-- pv_equiv track=rewrite | github.com/DoggoofCode/YT_Comment_Scraper | main.py | ReadCommand
-- ===== SOURCE A (Python) =====
-- def ReadCommand(command):
--     switch = 1
--
--     order = ''
--     state = ''
--
--     for letters in command:
--         if letters == '/':
--             switch = 2
--         if not letters == '/':
--             if switch == 1:
--                 order = order + str(letters)
--             else:
--                 state = state + str(letters)
--
--     return order, state
-- ===== SOURCE B (Python) =====
-- def ReadCommand(command):
--     parts = command.split('/')
--     return parts[0], ''.join(parts[1:])
-- ===== Notes on version B (the rewrite author's own statement) =====
-- stated objective: simpler
-- what changed: Replaces A's character-by-character switch state machine with a single split on the slash separator: the first part is the order and the remaining parts joined give the state, which drops every later slash exactly as A does.
import Mathlib
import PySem

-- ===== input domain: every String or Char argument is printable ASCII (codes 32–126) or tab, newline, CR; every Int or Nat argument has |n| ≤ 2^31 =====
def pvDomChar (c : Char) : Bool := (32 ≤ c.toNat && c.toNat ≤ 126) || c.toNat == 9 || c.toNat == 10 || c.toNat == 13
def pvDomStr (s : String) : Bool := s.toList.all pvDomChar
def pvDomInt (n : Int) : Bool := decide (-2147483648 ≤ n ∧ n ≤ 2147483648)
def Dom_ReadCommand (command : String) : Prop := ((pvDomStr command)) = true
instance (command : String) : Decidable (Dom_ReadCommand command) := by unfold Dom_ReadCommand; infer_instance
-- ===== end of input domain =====

-- B replaces A's character-by-character state machine by a single split('/') followed by
-- a join of the tail parts (simpler); return value only, no side effects in either program.

-- ===== PORT A =====
-- one loop step: 'if letters == '/': switch = 2' then 'if not letters == '/': …'
def ReadCommandStep (st : Int × List Char × List Char) (c : Char) : Int × List Char × List Char :=
  let sw := if c = '/' then 2 else st.1
  if ¬ c = '/' then
    if sw = 1 then (sw, st.2.1 ++ [c], st.2.2) else (sw, st.2.1, st.2.2 ++ [c])
  else (sw, st.2.1, st.2.2)

def ReadCommand (command : String) : String × String :=
  let fin := command.toList.foldl ReadCommandStep (1, [], [])
  (String.ofList fin.2.1, String.ofList fin.2.2)

-- ===== PORT B =====
-- parts = command.split('/'); return parts[0], ''.join(parts[1:])
-- (split('/') always returns a nonempty list, so parts[0] is its head)
def ReadCommand_alt (command : String) : String × String :=
  let parts := PySem.Chars.splitOn command.toList ['/']
  (String.ofList (parts.headD []),
   String.ofList (PySem.Chars.join [] (PySem.List.slice parts (some 1) none)))

-- ===== PRECONDITION & SPEC =====
def Spec_ReadCommand (command : String) (out : String × String) : Prop := out = ReadCommand_alt command
instance (command : String) (out : String × String) : Decidable (Spec_ReadCommand command out) := by unfold Spec_ReadCommand; infer_instance

-- ===== CLAIM (what is proved, stated in full; the proofs are below) =====
def Claim_equal_ReadCommand : Prop := ∀ (command : String), Dom_ReadCommand command → Spec_ReadCommand command (ReadCommand command)

-- ===== LEMMAS AND PROOFS =====

-- simple recursive model of split on a single-character separator
def splitSimple (cur : List Char) : List Char → List (List Char)
  | [] => [cur]
  | c :: r => if c = '/' then cur :: splitSimple [] r else splitSimple (cur ++ [c]) r

lemma splitOn_go_eq (fuel : Nat) : ∀ (l cur : List Char) (acc : List (List Char)), l.length ≤ fuel →
    PySem.Chars.splitOn.go ['/'] fuel l cur acc = acc.reverse ++ splitSimple cur.reverse l := by
  induction fuel with
  | zero =>
    intro l cur acc h
    have : l = [] := List.eq_nil_of_length_eq_zero (Nat.le_zero.mp h)
    subst this
    simp [PySem.Chars.splitOn.go, splitSimple]
  | succ n ih =>
    intro l cur acc h
    cases l with
    | nil => simp [PySem.Chars.splitOn.go, splitSimple]
    | cons c rest =>
      simp only [PySem.Chars.splitOn.go]
      by_cases hc : c = '/'
      · subst hc
        have hp : ['/'].isPrefixOf ('/' :: rest) = true := by simp [List.isPrefixOf]
        rw [if_pos hp]
        simp only [List.length, List.drop]
        rw [ih rest [] (cur.reverse :: acc) (by simpa using Nat.le_of_succ_le_succ h)]
        simp [splitSimple]
      · have hp : ['/'].isPrefixOf (c :: rest) = false := by
          simp [List.isPrefixOf]
          exact Ne.symm hc
        rw [if_neg (by simp [hp])]
        rw [ih rest (c :: cur) acc (by simpa using Nat.le_of_succ_le_succ h)]
        simp [splitSimple, hc]

lemma splitOn_eq (cs : List Char) :
    PySem.Chars.splitOn cs ['/'] = splitSimple [] cs := by
  unfold PySem.Chars.splitOn
  rw [splitOn_go_eq (cs.length + 1) cs [] [] (by omega)]
  simp

lemma splitSimple_flatten (l : List Char) : ∀ cur,
    (splitSimple cur l).flatten = cur ++ l.filter (· ≠ '/') := by
  induction l with
  | nil => intro cur; simp [splitSimple]
  | cons c r ih =>
    intro cur
    by_cases hc : c = '/'
    · subst hc; simp [splitSimple, ih]
    · simp [splitSimple, hc, ih]

lemma splitSimple_head_tail (l : List Char) : ∀ cur,
    (splitSimple cur l).headD [] = cur ++ l.takeWhile (· ≠ '/') ∧
    ((splitSimple cur l).drop 1).flatten = (l.dropWhile (· ≠ '/')).filter (· ≠ '/') := by
  induction l with
  | nil => intro cur; simp [splitSimple]
  | cons c r ih =>
    intro cur
    by_cases hc : c = '/'
    · subst hc
      simp [splitSimple, List.takeWhile, List.dropWhile, splitSimple_flatten]
    · have := ih (cur ++ [c])
      simp only [splitSimple, if_neg hc]
      constructor
      · rw [this.1]; simp [List.takeWhile, hc]
      · rw [this.2]; simp [List.dropWhile, hc]

-- A's loop after the first slash: only state grows, by the non-slash characters
lemma foldl_step_two (l : List Char) : ∀ o s,
    l.foldl ReadCommandStep (2, o, s) = (2, o, s ++ l.filter (· ≠ '/')) := by
  induction l with
  | nil => intro o s; simp
  | cons c r ih =>
    intro o s
    by_cases hc : c = '/'
    · subst hc; simp [ReadCommandStep, ih]
    · simp [ReadCommandStep, hc, ih]

-- A's loop before any slash
lemma foldl_step_one (l : List Char) : ∀ o s,
    l.foldl ReadCommandStep (1, o, s) =
      let fin := l.foldl ReadCommandStep (1, o, s)
      (fin.1, o ++ l.takeWhile (· ≠ '/'), s ++ (l.dropWhile (· ≠ '/')).filter (· ≠ '/')) := by
  induction l with
  | nil => intro o s; simp
  | cons c r ih =>
    intro o s
    by_cases hc : c = '/'
    · subst hc
      simp only [List.foldl_cons]
      have h2 : ReadCommandStep (1, o, s) '/' = (2, o, s) := by simp [ReadCommandStep]
      rw [h2, foldl_step_two]
      simp [List.takeWhile, List.dropWhile]
    · simp only [List.foldl_cons]
      have h1 : ReadCommandStep (1, o, s) c = (1, o ++ [c], s) := by
        simp [ReadCommandStep, hc]
      rw [h1, ih (o ++ [c]) s, ih (o ++ [c]) s]
      simp [List.takeWhile, List.dropWhile, hc]

lemma flatten_intersperse_aux (l : List (List Char)) :
    (List.intersperse [] l).flatten = l.flatten := by
  induction l with
  | nil => rfl
  | cons a t ih =>
    cases t with
    | nil => rfl
    | cons b t2 => simpa [List.intersperse] using ih

-- ===== VERDICT (by name: the statement is the Claim_ definition above) =====
theorem ReadCommand_spec : Claim_equal_ReadCommand := by
  intro command _
  unfold Spec_ReadCommand ReadCommand ReadCommand_alt
  simp only [splitOn_eq, PySem.List.slice_from_one]
  have hA := foldl_step_one command.toList [] []
  have hB := splitSimple_head_tail command.toList []
  simp only [List.nil_append] at hA hB
  rw [hA]
  have hj : PySem.Chars.join [] ((splitSimple [] command.toList).tail) =
      ((splitSimple [] command.toList).drop 1).flatten := by
    rw [List.drop_one]
    simp only [PySem.Chars.join, List.intercalate]
    exact flatten_intersperse_aux _
  rw [hj, hB.2, hB.1]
···
:: Directions ::
Within the listing above, work out the number of lines that hold "pvDomStr", and give that number alone.

:: Solution for this problem ::
2